Though she avoids naming names, she does say: “I know of people who look at [MPs] and say ‘they’ve got leadership qualities’. [But] I think it’s idle speculation in a way. A week can be a long time in politics, let alone a year.

“But having said it’s idle speculation… I have got the names in my head, but I’m not going to mention them. Everybody has got to work as hard as they can, and people like me have got to be as supportive as they can to everybody else, and then you need the right person at the right time.”

That “right person” – it has been suggested many a time – could well have been Harriet herself. So I ask her, why didn’t she run for leader?


“Because [in 2007] I had become deputy leader, and that was… quite a big thing. And I was interim-leader twice… I just felt like I had done my bit.

“I have added it up and I think I was on the front bench for 28 years. If you look at other older people in politics they are usually people who have not spent a lot of time on the front bench. It’s not just age, it’s your political lifespan. I’ve been having my political lifespan since the early 1980s.

“People did say it to me [that I should have run for leader]. Sometimes… I feel like they’re being supportive and complimentary, but I do wonder whether they mean it. But people do still say that. But… I had done my bit. That was my definite thought.”

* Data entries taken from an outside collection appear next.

-- pv_equiv track=rewrite | github.com/IamGarret/battle | codebattle/python/nrzi_encoding.py | solution
-- ===== SOURCE A (Python) =====
-- def solution(s):
--   is_first = True
--   res = ''
--   for zeros in s.split('|'):
--     if not is_first:
--       res += '1' + '0' * (len(zeros) - 1)
--     else:
--       res += '0' * len(zeros)
--       is_first = False
--   return res
-- ===== SOURCE B (Python) =====
-- def solution(s):
--   out = []
--   skip = False
--   for ch in s:
--     if ch == '|':
--       out.append('1')
--       skip = True
--     elif skip:
--       skip = False
--     else:
--       out.append('0')
--   return ''.join(out)
-- ===== Notes on version B (the rewrite author's own statement) =====
-- stated objective: alternative
-- what changed: Replaces the pipe-split plus a per-run first/rest fold (with run-length-minus-one zero arithmetic) by a single character scan carrying a skip flag: each pipe emits a one and suppresses the next run's leading zero.
import Mathlib
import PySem

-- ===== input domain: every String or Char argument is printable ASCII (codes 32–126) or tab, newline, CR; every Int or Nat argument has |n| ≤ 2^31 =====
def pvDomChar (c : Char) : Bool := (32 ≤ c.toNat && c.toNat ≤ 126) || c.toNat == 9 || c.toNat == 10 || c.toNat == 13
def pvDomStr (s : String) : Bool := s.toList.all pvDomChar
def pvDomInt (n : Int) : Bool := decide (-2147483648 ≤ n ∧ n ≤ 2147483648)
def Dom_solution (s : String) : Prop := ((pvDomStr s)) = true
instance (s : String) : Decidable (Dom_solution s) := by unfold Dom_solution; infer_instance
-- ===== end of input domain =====

-- B replaces split('|') + a first/rest run fold by a single char scan with a skip flag; same cost, plainer.

-- ===== PORT A =====
-- A: res accumulated over s.split('|') with an is_first flag; '0' * (len(zeros) - 1)
-- is empty for len = 0, which Nat subtraction in List.replicate reproduces exactly.
def solution (s : String) : String :=
  String.ofList
    ((PySem.Chars.splitOn s.toList ['|']).foldl
      (fun (st : Bool × List Char) zeros =>
        if st.1 = false then (st.1, st.2 ++ '1' :: List.replicate (zeros.length - 1) '0')
        else (false, st.2 ++ List.replicate zeros.length '0'))
      (true, [])).2

-- ===== PORT B =====
-- B: out is a list of single characters joined by ''; ported as a char-list accumulator.
def solution_alt (s : String) : String :=
  String.ofList
    (s.toList.foldl
      (fun (st : Bool × List Char) ch =>
        if ch = '|' then (true, st.2 ++ ['1'])
        else if st.1 then (false, st.2)
        else (st.1, st.2 ++ ['0']))
      (false, [])).2

-- ===== PRECONDITION & SPEC =====
def Spec_solution (s : String) (out : String) : Prop := out = solution_alt s
instance (s : String) (out : String) : Decidable (Spec_solution s out) := by unfold Spec_solution; infer_instance

-- ===== CLAIM (what is proved, stated in full; the proofs are below) =====
def Claim_equal_solution : Prop := ∀ (s : String), Dom_solution s → Spec_solution s (solution s)

-- ===== LEMMAS AND PROOFS =====

-- simple structural recursion equal to splitOn cs ['|']
def mySplit : List Char → List (List Char)
  | [] => [[]]
  | c :: rest => if c = '|' then [] :: mySplit rest else (mySplit rest).modifyHead (c :: ·)

-- B's per-char emission as a recursion
def encB : List Char → Bool → List Char
  | [], _ => []
  | c :: rest, skip =>
      if c = '|' then '1' :: encB rest true
      else if skip then encB rest false
      else '0' :: encB rest false

theorem mySplit_ne_nil (cs : List Char) : mySplit cs ≠ [] := by
  induction cs with
  | nil => simp [mySplit]
  | cons c rest ih =>
      simp only [mySplit]
      split_ifs
      · simp
      · cases h : mySplit rest with
        | nil => exact absurd h ih
        | cons p ps => simp [List.modifyHead]

theorem splitOn_go_spec (fuel : Nat) (l cur : List Char) (accs : List (List Char))
    (h : l.length ≤ fuel) :
    PySem.Chars.splitOn.go ['|'] fuel l cur accs =
      accs.reverse ++ (mySplit l).modifyHead (cur.reverse ++ ·) := by
  induction fuel generalizing l cur accs with
  | zero =>
      have : l = [] := by cases l <;> simp_all
      subst this
      simp [PySem.Chars.splitOn.go, mySplit, List.modifyHead]
  | succ n ih =>
      cases l with
      | nil => simp [PySem.Chars.splitOn.go, mySplit, List.modifyHead]
      | cons c rest =>
          simp only [PySem.Chars.splitOn.go]
          by_cases hc : c = '|'
          · subst hc
            have hpre : List.isPrefixOf ['|'] ('|' :: rest) = true := by
              simp [List.isPrefixOf]
            simp only [hpre, if_pos]
            rw [ih _ _ _ (by simpa using Nat.le_of_succ_le_succ h)]
            simp only [mySplit, List.length_cons]
            cases h' : mySplit rest <;> simp [h']
          · have hpre : List.isPrefixOf ['|'] (c :: rest) = false := by
              simp only [List.isPrefixOf, Bool.and_true, beq_eq_false_iff_ne, ne_eq]
              exact fun hh => hc hh.symm
            simp only [hpre, Bool.false_eq_true, if_false]
            rw [ih _ _ _ (by simpa using Nat.le_of_succ_le_succ h)]
            simp only [mySplit, if_neg hc]
            obtain ⟨p, ps, hps⟩ : ∃ p ps, mySplit rest = p :: ps := by
              cases h : mySplit rest with
              | nil => exact absurd h (mySplit_ne_nil rest)
              | cons p ps => exact ⟨p, ps, rfl⟩
            simp [hps, List.modifyHead]

theorem splitOn_eq_mySplit (cs : List Char) :
    PySem.Chars.splitOn cs ['|'] = mySplit cs := by
  have h := splitOn_go_spec (cs.length + 1) cs [] [] (by omega)
  rw [PySem.Chars.splitOn, h]
  cases mySplit cs <;> simp [List.modifyHead]

-- A's fold, rest phase (is_first already false)
theorem foldA_rest (ps : List (List Char)) (acc : List Char) :
    (ps.foldl
      (fun (st : Bool × List Char) zeros =>
        if st.1 = false then (st.1, st.2 ++ '1' :: List.replicate (zeros.length - 1) '0')
        else (false, st.2 ++ List.replicate zeros.length '0'))
      (false, acc)) =
    (false, acc ++ ps.flatMap (fun p => '1' :: List.replicate (p.length - 1) '0')) := by
  induction ps generalizing acc with
  | nil => simp
  | cons p ps ih => simp [List.foldl, ih]

-- B's fold equals the recursion encB
theorem foldB_spec (cs : List Char) (skip : Bool) (acc : List Char) :
    (cs.foldl
      (fun (st : Bool × List Char) ch =>
        if ch = '|' then (true, st.2 ++ ['1'])
        else if st.1 then (false, st.2)
        else (st.1, st.2 ++ ['0']))
      (skip, acc)).2 = acc ++ encB cs skip := by
  induction cs generalizing skip acc with
  | nil => simp [encB]
  | cons c rest ih =>
      by_cases hc : c = '|'
      · simp [List.foldl, hc, encB, ih]
      · cases skip <;> simp [List.foldl, hc, encB, ih]

-- the heart: A's run encoding of mySplit equals B's char scan, mutually for both phases
theorem enc_agree (cs : List Char) :
    (∀ p ps, mySplit cs = p :: ps →
      List.replicate p.length '0' ++
        ps.flatMap (fun q => '1' :: List.replicate (q.length - 1) '0') = encB cs false) ∧
    ((mySplit cs).flatMap (fun q => '1' :: List.replicate (q.length - 1) '0') =
      '1' :: encB cs true) := by
  induction cs with
  | nil =>
      constructor
      · intro p ps hp
        simp only [mySplit] at hp
        cases hp
        simp [encB]
      · simp [mySplit, encB]
  | cons c rest ih =>
      obtain ⟨ih1, ih2⟩ := ih
      by_cases hc : c = '|'
      · constructor
        · intro p ps hp
          simp only [mySplit, hc, if_pos] at hp
          cases hp
          simpa [encB, hc] using ih2
        · simp only [mySplit, hc, if_pos]
          simp [encB, ih2]
      · obtain ⟨p0, ps0, hps⟩ : ∃ p ps, mySplit rest = p :: ps := by
          cases h : mySplit rest with
          | nil => exact absurd h (mySplit_ne_nil rest)
          | cons p ps => exact ⟨p, ps, rfl⟩
        have h1 := ih1 p0 ps0 hps
        constructor
        · intro p ps hp
          simp only [mySplit, if_neg hc, hps, List.modifyHead] at hp
          cases hp
          simp only [List.length_cons, List.replicate_succ, List.cons_append]
          simp [encB, hc, h1]
        · simp only [mySplit, if_neg hc, hps, List.modifyHead]
          simp only [List.flatMap_cons, List.length_cons, Nat.add_sub_cancel]
          simp [encB, hc, h1]

-- ===== VERDICT (by name: the statement is the Claim_ definition above) =====
theorem solution_spec : Claim_equal_solution := by
  intro s _
  unfold Spec_solution solution solution_alt
  rw [splitOn_eq_mySplit, foldB_spec]
  obtain ⟨p, ps, hps⟩ : ∃ p ps, mySplit s.toList = p :: ps := by
    cases h : mySplit s.toList with
    | nil => exact absurd h (mySplit_ne_nil s.toList)
    | cons p ps => exact ⟨p, ps, rfl⟩
  have h1 := (enc_agree s.toList).1 p ps hps
  rw [hps]
  simp only [List.foldl_cons, if_neg (by simp : ¬ (true = false)), foldA_rest]
  simp [h1]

The burning question now then, when does Harriet plan to stand down, like so many of her former Blair and Brown cabinet members (only nine of whom are still MPs)?

It’s a question that Harriet has clearly been asked before, but nonetheless, she says it’s “far too early to say”.

“I never answer that question, and I never have done. We have a process, and no one says anything until that process starts. That’s just the way we do it. I have made a commitment to the people who voted for me in 2015 that I will be their MP and that’s what I’m doing, and I’m getting on with it.”

To cIose, I ask what have been her highs and lows of working for Camberwell and Peckham.

The answer is emotional, but again, she’s nailing down an argument that has been central to the internal debates within Labour: that without power, you can’t help anyone.

One was the alarming waiting lists for surgery at local hospitals. She recalls a cardiologist at Guy’s Hospital in the early ‘90s estimating the number of people who would die needing heart surgery, because they couldn’t be treated quickly enough.

“The highs, I think, was when we started to open children’s centres in every neighbourhood. When I first started as an MP, literally you could only get a nursery place if your child was at risk or if they were at risk of abuse at home.

“Being able to see kids playing and learning, and seeing mums going out to work. The whole spread out of children’s centres was a brilliant thing to see. And it’s heart breaking now to see [the government] cutting back.”